Indeed! Theology has personal consequences, doesn't it! I was actually wondering how this would be used in counseling believers...actually, someone asked Mark Jones this question after his session at the Andrew Fuller Conference (audio available in a couple of weeks). I'll be listening to his session again. His response to the question was basically that he'd need to know the details of why the Christian was struggling. He also said that usually this struggle resolves itself with prayer and time. There's only so much you can say in Q&A, so perhaps he will include more in his book!

Rutherford's quote is from "Christ Dying, and Drawing Sinners to Himself," a work in considerable part in reaction to the statements of John Saltmarsh http://www.freescotcoll.ac.uk/files/Rutherford/John_12_verse_27.pdf It appears on page 85 and is part of a response to the antinomian contention that a professed Christian has no grounds to ever doubt that God has loved him eternally in Christ.

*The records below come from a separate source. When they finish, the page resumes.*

-- pv_equiv track=rewrite | github.com/rm-3284/Latent-Mechanism-Multilingual | src/ablation_amplification_intervention.py | combine_except_one
-- ===== SOURCE A (Python) =====
-- def combine_except_one(intervention: dict[str, list[tuple]], exclude:str):
--     already_seen = set()
--     duplicates = set()
--     for key, val in intervention.items():
--         if key == exclude:
--             continue
--         for layer, _, feature_idx, _ in val:
--             item = (layer, feature_idx)
--             if item in already_seen:
--                 duplicates.add(item)
--             else:
--                 already_seen.add(item)
--     interventions = list()
--     for key, vals in intervention.items():
--         if key == exclude:
--             continue
--         for layer, pos, feature_idx, val in vals:
--             item = (layer, feature_idx)
--             if item not in duplicates:
--                 interventions.append((layer, pos, feature_idx, val))
--     return interventions
-- ===== SOURCE B (Python) =====
-- def combine_except_one(intervention: dict[str, list[tuple]], exclude: str):
--     # Group-by instead of two filtering passes: bucket every non-excluded tuple
--     # under its (layer, feature_idx) key, then emit the singleton buckets.
--     # Correct, incl. order: dicts keep first-insertion key order, and the kept
--     # keys each hold exactly one tuple, so bucket order == original tuple order.
--     groups = {}
--     for key, vals in intervention.items():
--         if key == exclude:
--             continue
--         for layer, pos, feature_idx, val in vals:
--             groups.setdefault((layer, feature_idx), []).append((layer, pos, feature_idx, val))
--     return [t for g in groups.values() if len(g) == 1 for t in g]
-- ===== Notes on version B (the rewrite author's own statement) =====
-- stated objective: alternative
-- what changed: Replaces A's two filtering passes (build seen/duplicates sets, then re-scan the whole input testing membership) by a single group-by pass that buckets every non-excluded tuple under its (layer, feature_idx) key in an insertion-ordered dict, then emits the singleton buckets in dict order; the second scan of the input disappears and order is preserved because each kept key holds exactly one tuple, so bucket order equals original tuple order.
import Mathlib
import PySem

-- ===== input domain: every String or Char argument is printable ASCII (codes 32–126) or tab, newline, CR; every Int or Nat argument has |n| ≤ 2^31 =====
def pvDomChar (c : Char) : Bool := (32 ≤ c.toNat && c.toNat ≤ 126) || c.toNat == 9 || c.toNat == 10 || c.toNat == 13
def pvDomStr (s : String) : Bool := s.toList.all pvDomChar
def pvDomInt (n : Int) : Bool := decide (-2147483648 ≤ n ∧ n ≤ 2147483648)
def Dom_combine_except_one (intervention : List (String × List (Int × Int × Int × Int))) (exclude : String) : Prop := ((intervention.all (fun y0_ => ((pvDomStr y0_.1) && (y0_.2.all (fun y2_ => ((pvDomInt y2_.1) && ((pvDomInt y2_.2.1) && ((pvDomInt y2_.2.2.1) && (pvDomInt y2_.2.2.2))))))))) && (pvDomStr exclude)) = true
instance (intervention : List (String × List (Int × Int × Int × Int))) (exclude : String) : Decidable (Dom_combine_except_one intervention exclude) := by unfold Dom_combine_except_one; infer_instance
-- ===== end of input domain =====

-- B replaces A's two filtering passes (seen/duplicates sets, then a re-scan of the input) by one
-- group-by pass into ordered buckets keyed by (layer, feature_idx), emitting the singleton buckets
-- (objective: alternative).

-- ===== PORT A =====
def combine_except_one (intervention : List (String × List (Int × Int × Int × Int))) (exclude : String) : List (Int × Int × Int × Int) :=
  let st := intervention.foldl
    (fun (st : PySem.Set (Int × Int) × PySem.Set (Int × Int)) kv =>
      if kv.1 == exclude then st
      else kv.2.foldl
        (fun st t =>
          if PySem.Set.contains st.1 (t.1, t.2.2.1) then (st.1, PySem.Set.add st.2 (t.1, t.2.2.1))
          else (PySem.Set.add st.1 (t.1, t.2.2.1), st.2)) st)
    (PySem.Set.empty, PySem.Set.empty)
  intervention.foldl
    (fun acc kv =>
      if kv.1 == exclude then acc
      else kv.2.foldl
        (fun acc t =>
          if !(PySem.Set.contains st.2 (t.1, t.2.2.1)) then acc ++ [t] else acc) acc)
    []

-- ===== PORT B =====
-- groups.setdefault((layer, feature_idx), []).append(t) nets d[k] = d.get(k, []) + [t] with the
-- key keeping its first-insertion position: exactly PySem.Dict.modify k [] (· ++ [t]).
def combine_except_one_alt (intervention : List (String × List (Int × Int × Int × Int))) (exclude : String) : List (Int × Int × Int × Int) :=
  let groups := intervention.foldl
    (fun (d : PySem.Dict (Int × Int) (List (Int × Int × Int × Int))) kv =>
      if kv.1 == exclude then d
      else kv.2.foldl
        (fun d t => d.modify (t.1, t.2.2.1) [] (fun g => g ++ [t])) d)
    PySem.Dict.empty
  ((PySem.Dict.values groups).filter (fun g => g.length == 1)).flatMap (fun g => g)

-- ===== PRECONDITION & SPEC =====
def Spec_combine_except_one (intervention : List (String × List (Int × Int × Int × Int))) (exclude : String) (out : List (Int × Int × Int × Int)) : Prop := out = combine_except_one_alt intervention exclude
instance (intervention : List (String × List (Int × Int × Int × Int))) (exclude : String) (out : List (Int × Int × Int × Int)) : Decidable (Spec_combine_except_one intervention exclude out) := by unfold Spec_combine_except_one; infer_instance

-- ===== CLAIM (what is proved, stated in full; the proofs are below) =====
def Claim_equal_combine_except_one : Prop := ∀ (intervention : List (String × List (Int × Int × Int × Int))) (exclude : String), Dom_combine_except_one intervention exclude → Spec_combine_except_one intervention exclude (combine_except_one intervention exclude)

-- ===== LEMMAS AND PROOFS =====

-- a skip-one-key outer loop is a fold over the flattened non-excluded tuples
theorem pv_skip_foldl {σ : Type} (f : σ → (Int × Int × Int × Int) → σ) (exclude : String)
    (l : List (String × List (Int × Int × Int × Int))) (init : σ) :
    l.foldl (fun st kv => if kv.1 == exclude then st else kv.2.foldl f st) init
      = ((l.filter (fun kv => kv.1 != exclude)).flatMap (fun kv => kv.2)).foldl f init := by
  induction l generalizing init with
  | nil => rfl
  | cons kv l ih =>
    simp only [List.foldl_cons, List.filter_cons]
    by_cases h : kv.1 == exclude
    · rw [if_pos h, ih]
      have hb : (kv.1 != exclude) = false := by simp_all [bne]
      simp [hb]
    · rw [if_neg h, ih]
      have hb : (kv.1 != exclude) = true := by simp_all [bne]
      simp [hb, List.foldl_append]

On page 92, he adds, "Now, 'tis true, the saints out of weakness, misprize the Spirit's working in them; and while they undervalue themselves, they under-rate the new creation in themselves, and tacitly upbraid and slander the grace of Christ, and lessen the heavenly treasure, because it is in an earthen vessel; but poverty of spirit and grace will see, and do see grace inherent in itself, thoí as the fruit of grace." So he does see that there are weak saints.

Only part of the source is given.